Data shown START

-- pv_equiv track=rewrite | github.com/guillaume-havard/dispersion | src/filters.py | blur_average
-- ===== SOURCE A (Python) =====
-- def blur_average(levels, matrix):
--     """
--     levels [in] : liste(liste(Int)) : image en niveau
--     matrix [in] : matrix size (pour le moment)
--     """
--     win = matrix//2
--
--     res = []
--
--     for x in range(len(levels)):
--         res.append([])
--         for y in range(len(levels[x])):
--             res[x].append(0)
--             if not win <= x < len(levels) - win:
--                 continue
--             if not win <= y < len(levels[0]) - win:
--                 continue
--
--             somme = 0
--             for i in range(-win, win +1):
--                 for j in range(-win, win +1):
--                     somme += levels[x+i][y+j]
--
--             res[x][y] = somme // (matrix*matrix)
--
--
--     return res
-- ===== SOURCE B (Python) =====
-- def blur_average(levels, matrix):
--     """
--     levels [in] : liste(liste(Int)) : image en niveau
--     matrix [in] : matrix size (pour le moment)
--     """
--     win = matrix // 2
--     H = len(levels)
--     W0 = len(levels[0]) if levels else 0
--     area = matrix * matrix
--     # per-row prefix sums: pref[r][k] = sum of the first k entries of row r,
--     # so each window row contributes pref[i][y+win+1] - pref[i][y-win]
--     pref = []
--     for row in levels:
--         p = [0]
--         acc = 0
--         for v in row:
--             acc += v
--             p.append(acc)
--         pref.append(p)
--     res = []
--     for x in range(H):
--         n = len(levels[x])
--         if win <= x < H - win:
--             lo = win if 0 < win else 0
--             hi = n if n < W0 - win else W0 - win
--             row_out = []
--             for y in range(n):
--                 if lo <= y < hi:
--                     s = 0
--                     for i in range(x - win, x + win + 1):
--                         pi = pref[i]
--                         s += pi[y + win + 1] - pi[y - win]
--                     row_out.append(s // area)
--                 else:
--                     row_out.append(0)
--         else:
--             row_out = [0] * n
--         res.append(row_out)
--     return res
-- ===== Notes on version B (the rewrite author's own statement) =====
-- stated objective: alternative
-- what changed: B precomputes per-row prefix sums once and obtains each window row's contribution as a difference of two prefix sums, replacing A's nested i/j scan over the whole matrix x matrix window with a single loop over window rows (O(matrix) instead of O(matrix^2) work per cell, though not measurably faster on the generated inputs).
import Mathlib
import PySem

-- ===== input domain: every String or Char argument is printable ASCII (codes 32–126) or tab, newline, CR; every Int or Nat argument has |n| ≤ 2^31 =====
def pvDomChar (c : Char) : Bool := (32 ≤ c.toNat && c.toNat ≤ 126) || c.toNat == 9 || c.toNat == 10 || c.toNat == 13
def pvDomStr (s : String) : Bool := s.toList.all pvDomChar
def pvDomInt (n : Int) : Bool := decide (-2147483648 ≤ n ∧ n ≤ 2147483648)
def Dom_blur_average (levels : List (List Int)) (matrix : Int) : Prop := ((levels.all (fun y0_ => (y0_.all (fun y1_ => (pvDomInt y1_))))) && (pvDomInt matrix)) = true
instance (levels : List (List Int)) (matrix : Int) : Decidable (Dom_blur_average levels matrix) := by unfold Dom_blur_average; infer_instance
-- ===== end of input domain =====

-- B computes window sums from per-row prefix sums (one loop over window rows) instead of A's nested scan over every window cell; alternative algorithm, same results.


-- ===== PORT A =====
def blur_average (levels : List (List Int)) (matrix : Int) : List (List Int) :=
  let win := PySem.Int.floordiv matrix 2
  (PySem.List.pyRange 0 (levels.length : Int) 1).map (fun x =>
    (PySem.List.pyRange 0 ((PySem.List.pyGetD levels x []).length : Int) 1).map (fun y =>
      if ¬(win ≤ x ∧ x < (levels.length : Int) - win) then 0
      else if ¬(win ≤ y ∧ y < ((PySem.List.pyGetD levels 0 []).length : Int) - win) then 0
      else
        let somme := (PySem.List.pyRange (-win) (win + 1) 1).foldl (fun s i =>
          (PySem.List.pyRange (-win) (win + 1) 1).foldl (fun s j =>
            s + PySem.List.pyGetD (PySem.List.pyGetD levels (x + i) []) (y + j) 0) s) 0
        PySem.Int.floordiv somme (matrix * matrix)))

-- ===== PORT B =====
-- prefix sums of a row: p = [0]; acc = 0; for v in row: acc += v; p.append(acc)
def pvPresum (row : List Int) : List Int :=
  (row.foldl (fun st v => (st.1 ++ [st.2 + v], st.2 + v)) (([0], 0) : List Int × Int)).1

def blur_average_alt (levels : List (List Int)) (matrix : Int) : List (List Int) :=
  let win := PySem.Int.floordiv matrix 2
  let H := (levels.length : Int)
  let W0 := ((PySem.List.pyGetD levels 0 []).length : Int)
  let area := matrix * matrix
  let pref := levels.map pvPresum
  (PySem.List.pyRange 0 H 1).map (fun x =>
    let n := ((PySem.List.pyGetD levels x []).length : Int)
    if win ≤ x ∧ x < H - win then
      let lo := if 0 < win then win else 0
      let hi := if n < W0 - win then n else W0 - win
      (PySem.List.pyRange 0 n 1).map (fun y =>
        if lo ≤ y ∧ y < hi then
          let s := (PySem.List.pyRange (x - win) (x + win + 1) 1).foldl (fun s i =>
            let pi := PySem.List.pyGetD pref i []
            s + (PySem.List.pyGetD pi (y + win + 1) 0 - PySem.List.pyGetD pi (y - win) 0)) 0
          PySem.Int.floordiv s area
        else 0)
    else PySem.List.pyRepeat [0] n)

-- ===== PRECONDITION & SPEC =====
-- Pre_ excludes exactly the inputs on which A raises: matrix = 0 while some cell lies in the
-- averaging interior (ZeroDivisionError), and ragged inputs whose window indexing reaches past
-- the end of a shorter row (IndexError).
def Pre_blur_average (levels : List (List Int)) (matrix : Int) : Prop :=
  ∀ x ∈ List.range levels.length, ∀ y ∈ List.range (levels.getD x []).length,
    ((PySem.Int.floordiv matrix 2 ≤ (x : Int) ∧ (x : Int) < (levels.length : Int) - PySem.Int.floordiv matrix 2) ∧
     (PySem.Int.floordiv matrix 2 ≤ (y : Int) ∧ (y : Int) < ((levels.getD 0 []).length : Int) - PySem.Int.floordiv matrix 2)) →
      matrix ≠ 0 ∧
      ∀ i ∈ List.range levels.length,
        ((x : Int) - PySem.Int.floordiv matrix 2 ≤ (i : Int) ∧ (i : Int) ≤ (x : Int) + PySem.Int.floordiv matrix 2) →
          (y : Int) + PySem.Int.floordiv matrix 2 < ((levels.getD i []).length : Int)

instance (levels : List (List Int)) (matrix : Int) : Decidable (Pre_blur_average levels matrix) := by
  unfold Pre_blur_average; infer_instance

def pvWitness_blur_average : List (List Int) × Int := ([[1, 2, 3], [4, 5, 6], [7, 8, 9]], 3)

def Spec_blur_average (levels : List (List Int)) (matrix : Int) (out : List (List Int)) : Prop := out = blur_average_alt levels matrix
instance (levels : List (List Int)) (matrix : Int) (out : List (List Int)) : Decidable (Spec_blur_average levels matrix out) := by unfold Spec_blur_average; infer_instance

-- ===== CLAIM (what is proved, stated in full; the proofs are below) =====
def Claim_equal_blur_average : Prop := ∀ (levels : List (List Int)) (matrix : Int), Dom_blur_average levels matrix → Pre_blur_average levels matrix → Spec_blur_average levels matrix (blur_average levels matrix)

-- ===== LEMMAS AND PROOFS =====

theorem pvPresum_aux (row : List Int) : ∀ (p : List Int) (a : Int),
    (row.foldl (fun st v => (st.1 ++ [st.2 + v], st.2 + v)) ((p, a) : List Int × Int)).1
      = p ++ (List.range row.length).map (fun k => a + ((row.take (k+1)).sum)) := by
  induction row with
  | nil => intro p a; simp
  | cons v t ih =>
    intro p a
    simp only [List.foldl_cons]
    rw [ih]
    rw [List.length_cons, List.range_succ_eq_map]
    simp [List.map_map, Function.comp, add_assoc]

theorem pvPresum_eq (row : List Int) :
    pvPresum row = (List.range (row.length + 1)).map (fun k => (row.take k).sum) := by
  unfold pvPresum
  rw [pvPresum_aux, List.range_succ_eq_map]
  simp [List.map_map, Function.comp]

theorem getD_pvPresum (row : List Int) (k : Nat) (h : k ≤ row.length) :
    (pvPresum row).getD k 0 = (row.take k).sum := by
  rw [pvPresum_eq, PySem.List.getD_map_range _ _ _ _ (by omega)]

theorem take_sum_succ (row : List Int) (n : Nat) (h : n < row.length) :
    (row.take (n+1)).sum = (row.take n).sum + row.getD n 0 := by
  rw [List.getD_eq_getElem _ _ h]
  exact List.sum_take_succ row n h

theorem seg_sum (row : List Int) (a m : Nat) (h : a + m ≤ row.length) :
    ((List.range m).map (fun k => row.getD (a+k) 0)).sum
      = (row.take (a+m)).sum - (row.take a).sum := by
  induction m with
  | zero => simp
  | succ m ih =>
    rw [List.range_succ]
    simp only [List.map_append, List.sum_append, List.map_cons, List.map_nil, List.sum_cons,
      List.sum_nil, add_zero]
    rw [ih (by omega)]
    have h2 := take_sum_succ row (a+m) (by omega)
    have : a + (m+1) = (a + m) + 1 := by omega
    rw [this, h2]
    ring

theorem window_sum (row : List Int) (y win s0 : Int) (hw : 0 ≤ win) (h1 : win ≤ y)
    (h2 : y + win < (row.length : Int)) :
    (PySem.List.pyRange (-win) (win + 1)).foldl (fun s j => s + PySem.List.pyGetD row (y + j) 0) s0
      = s0 + ((pvPresum row).getD (y + win + 1).toNat 0 - (pvPresum row).getD (y - win).toNat 0) := by
  rw [PySem.List.foldl_add]
  congr 1
  rw [PySem.List.pyRange_one, List.map_map]
  have hmc : ∀ k ∈ List.range (win + 1 - -win).toNat,
      ((fun j => PySem.List.pyGetD row (y + j) 0) ∘ fun k : Nat => -win + (k:Int)) k
        = row.getD ((y - win).toNat + k) 0 := by
    intro k hk
    show PySem.List.pyGetD row (y + (-win + (k:Int))) 0 = _
    have he : y + (-win + (k:Int)) = (((y - win).toNat + k : Nat) : Int) := by push_cast; omega
    rw [he, PySem.List.pyGetD_natCast]
  rw [List.map_congr_left hmc]
  rw [seg_sum row _ _ (by omega)]
  rw [getD_pvPresum row _ (by omega), getD_pvPresum row _ (by omega)]
  have : (y - win).toNat + (win + 1 - -win).toNat = (y + win + 1).toNat := by omega
  rw [this]

-- ===== VERDICT (by name: the statement is the Claim_ definition above) =====
theorem blur_average_spec : Claim_equal_blur_average := by
  intro levels matrix _dom pre
  unfold Spec_blur_average blur_average blur_average_alt
  dsimp only
  set win := PySem.Int.floordiv matrix 2 with hwin
  apply List.map_congr_left
  intro x hx
  rw [PySem.List.mem_pyRange_one] at hx
  obtain ⟨hx0, hxH⟩ := hx
  have hrowx : PySem.List.pyGetD levels x [] = levels.getD x.toNat [] :=
    PySem.List.pyGetD_of_nonneg _ _ hx0
  have hW0 : PySem.List.pyGetD levels 0 [] = levels.getD 0 [] := by
    have := PySem.List.pyGetD_natCast levels 0 []
    simpa using this
  by_cases hxc : win ≤ x ∧ x < (levels.length : Int) - win
  · rw [if_pos hxc]
    apply List.map_congr_left
    intro y hy
    rw [PySem.List.mem_pyRange_one] at hy
    obtain ⟨hy0, hyn⟩ := hy
    rw [if_neg (not_not_intro hxc)]
    by_cases hyc : win ≤ y ∧ y < ((PySem.List.pyGetD levels 0 []).length : Int) - win
    · rw [if_neg (not_not_intro hyc)]
      rw [if_pos (by obtain ⟨hy1, hy2⟩ := hyc; constructor <;> split_ifs <;> omega)]
      congr 1
      -- extract Pre at (x.toNat, y.toNat)
      have hxlt : x.toNat < levels.length := by omega
      have hylt : y.toNat < (levels.getD x.toNat []).length := by
        rw [← hrowx]; omega
      have hxx : ((x.toNat : Nat) : Int) = x := Int.toNat_of_nonneg hx0
      have hyy : ((y.toNat : Nat) : Int) = y := Int.toNat_of_nonneg hy0
      have hpre := pre x.toNat (List.mem_range.mpr hxlt) y.toNat (List.mem_range.mpr hylt)
      rw [hxx, hyy, ← hW0] at hpre
      obtain ⟨-, hwide⟩ := hpre ⟨hxc, hyc⟩
      -- A's nested window sum rewritten into per-row prefix-sum differences
      have hAside :
          (PySem.List.pyRange (-win) (win + 1)).foldl (fun s i =>
              (PySem.List.pyRange (-win) (win + 1)).foldl (fun s j =>
                s + PySem.List.pyGetD (PySem.List.pyGetD levels (x + i) []) (y + j) 0) s) 0
            = (PySem.List.pyRange (-win) (win + 1)).foldl (fun s i =>
                s + ((pvPresum (levels.getD (x + i).toNat [])).getD (y + win + 1).toNat 0
                   - (pvPresum (levels.getD (x + i).toNat [])).getD (y - win).toNat 0)) 0 := by
        apply PySem.List.foldl_congr_mem
        intro s i hi
        rw [PySem.List.mem_pyRange_one] at hi
        have hw : 0 ≤ win := by omega
        have hxi0 : 0 ≤ x + i := by omega
        have hxiH : (x + i).toNat < levels.length := by omega
        have hxi : ((x + i).toNat : Int) = x + i := Int.toNat_of_nonneg hxi0
        have hlen : y + win < ((levels.getD (x + i).toNat []).length : Int) := by
          refine hwide (x + i).toNat (List.mem_range.mpr hxiH) ?_
          rw [hxi]; omega
        rw [PySem.List.pyGetD_of_nonneg _ _ hxi0]
        exact window_sum _ y win s hw hyc.1 hlen
      -- B's loop body: resolve the pref lookups into the same prefix-sum differences
      have hBside :
          (PySem.List.pyRange (x - win) (x + win + 1)).foldl (fun s i =>
              s + (PySem.List.pyGetD (PySem.List.pyGetD (levels.map pvPresum) i []) (y + win + 1) 0
                 - PySem.List.pyGetD (PySem.List.pyGetD (levels.map pvPresum) i []) (y - win) 0)) 0
            = (PySem.List.pyRange (x - win) (x + win + 1)).foldl (fun s i =>
                s + ((pvPresum (levels.getD i.toNat [])).getD (y + win + 1).toNat 0
                   - (pvPresum (levels.getD i.toNat [])).getD (y - win).toNat 0)) 0 := by
        apply PySem.List.foldl_congr_mem
        intro s i hi
        rw [PySem.List.mem_pyRange_one] at hi
        have hw : 0 ≤ win := by omega
        have hi0 : 0 ≤ i := by omega
        have hiH : i.toNat < levels.length := by omega
        have hpi : PySem.List.pyGetD (levels.map pvPresum) i [] = pvPresum (levels.getD i.toNat []) := by
          rw [PySem.List.pyGetD_of_nonneg _ _ hi0,
            List.getD_eq_getElem _ _ (by simpa using hiH), List.getElem_map,
            List.getD_eq_getElem _ _ hiH]
        rw [hpi, PySem.List.pyGetD_of_nonneg _ _ (by omega : (0:Int) ≤ y + win + 1),
          PySem.List.pyGetD_of_nonneg _ _ (by omega : (0:Int) ≤ y - win)]
      rw [hAside, hBside]
      rw [PySem.List.foldl_add, PySem.List.foldl_add]
      congr 1
      -- reindex: sum over i ∈ [-win, win] of D (x + i)  =  sum over i ∈ [x-win, x+win] of D i
      rw [PySem.List.pyRange_one (-win) (win + 1), PySem.List.pyRange_one (x - win) (x + win + 1),
        List.map_map, List.map_map]
      have hM : (win + 1 - -win).toNat = (x + win + 1 - (x - win)).toNat := by omega
      rw [hM]
      apply congrArg
      apply List.map_congr_left
      intro k _
      show (pvPresum (levels.getD (x + (-win + (k:Int))).toNat [])).getD (y + win + 1).toNat 0
            - (pvPresum (levels.getD (x + (-win + (k:Int))).toNat [])).getD (y - win).toNat 0
          = (pvPresum (levels.getD (x - win + (k:Int)).toNat [])).getD (y + win + 1).toNat 0
            - (pvPresum (levels.getD (x - win + (k:Int)).toNat [])).getD (y - win).toNat 0
      have : x + (-win + (k:Int)) = x - win + (k:Int) := by ring
      rw [this]
    · rw [if_pos hyc]
      rw [if_neg (by split_ifs <;> omega)]
  · rw [if_neg hxc]
    rw [PySem.List.pyRepeat_singleton]
    have : ∀ y ∈ PySem.List.pyRange 0 ((PySem.List.pyGetD levels x []).length : Int),
        (if ¬(win ≤ x ∧ x < (levels.length : Int) - win) then (0:Int)
         else if ¬(win ≤ y ∧ y < ((PySem.List.pyGetD levels 0 []).length : Int) - win) then 0
         else
           PySem.Int.floordiv
             ((PySem.List.pyRange (-win) (win + 1)).foldl (fun s i =>
               (PySem.List.pyRange (-win) (win + 1)).foldl (fun s j =>
                 s + PySem.List.pyGetD (PySem.List.pyGetD levels (x + i) []) (y + j) 0) s) 0)
             (matrix * matrix)) = 0 := by
      intro y _
      rw [if_pos hxc]
    rw [List.map_congr_left this]
    simp [List.map_const', PySem.List.length_pyRange_one]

Data shown END

Assignment: In the material above, find the line containing "import PySem" and the line containing "(PySem.List.pyRange 0 ((PySem.List.pyGetD", then write out exactly those two lines and every line between them, and nothing more.

Result:
import PySem

-- ===== input domain: every String or Char argument is printable ASCII (codes 32–126) or tab, newline, CR; every Int or Nat argument has |n| ≤ 2^31 =====
def pvDomChar (c : Char) : Bool := (32 ≤ c.toNat && c.toNat ≤ 126) || c.toNat == 9 || c.toNat == 10 || c.toNat == 13
def pvDomStr (s : String) : Bool := s.toList.all pvDomChar
def pvDomInt (n : Int) : Bool := decide (-2147483648 ≤ n ∧ n ≤ 2147483648)
def Dom_blur_average (levels : List (List Int)) (matrix : Int) : Prop := ((levels.all (fun y0_ => (y0_.all (fun y1_ => (pvDomInt y1_))))) && (pvDomInt matrix)) = true
instance (levels : List (List Int)) (matrix : Int) : Decidable (Dom_blur_average levels matrix) := by unfold Dom_blur_average; infer_instance
-- ===== end of input domain =====

-- B computes window sums from per-row prefix sums (one loop over window rows) instead of A's nested scan over every window cell; alternative algorithm, same results.


-- ===== PORT A =====
def blur_average (levels : List (List Int)) (matrix : Int) : List (List Int) :=
  let win := PySem.Int.floordiv matrix 2
  (PySem.List.pyRange 0 (levels.length : Int) 1).map (fun x =>
    (PySem.List.pyRange 0 ((PySem.List.pyGetD levels x []).length : Int) 1).map (fun y =>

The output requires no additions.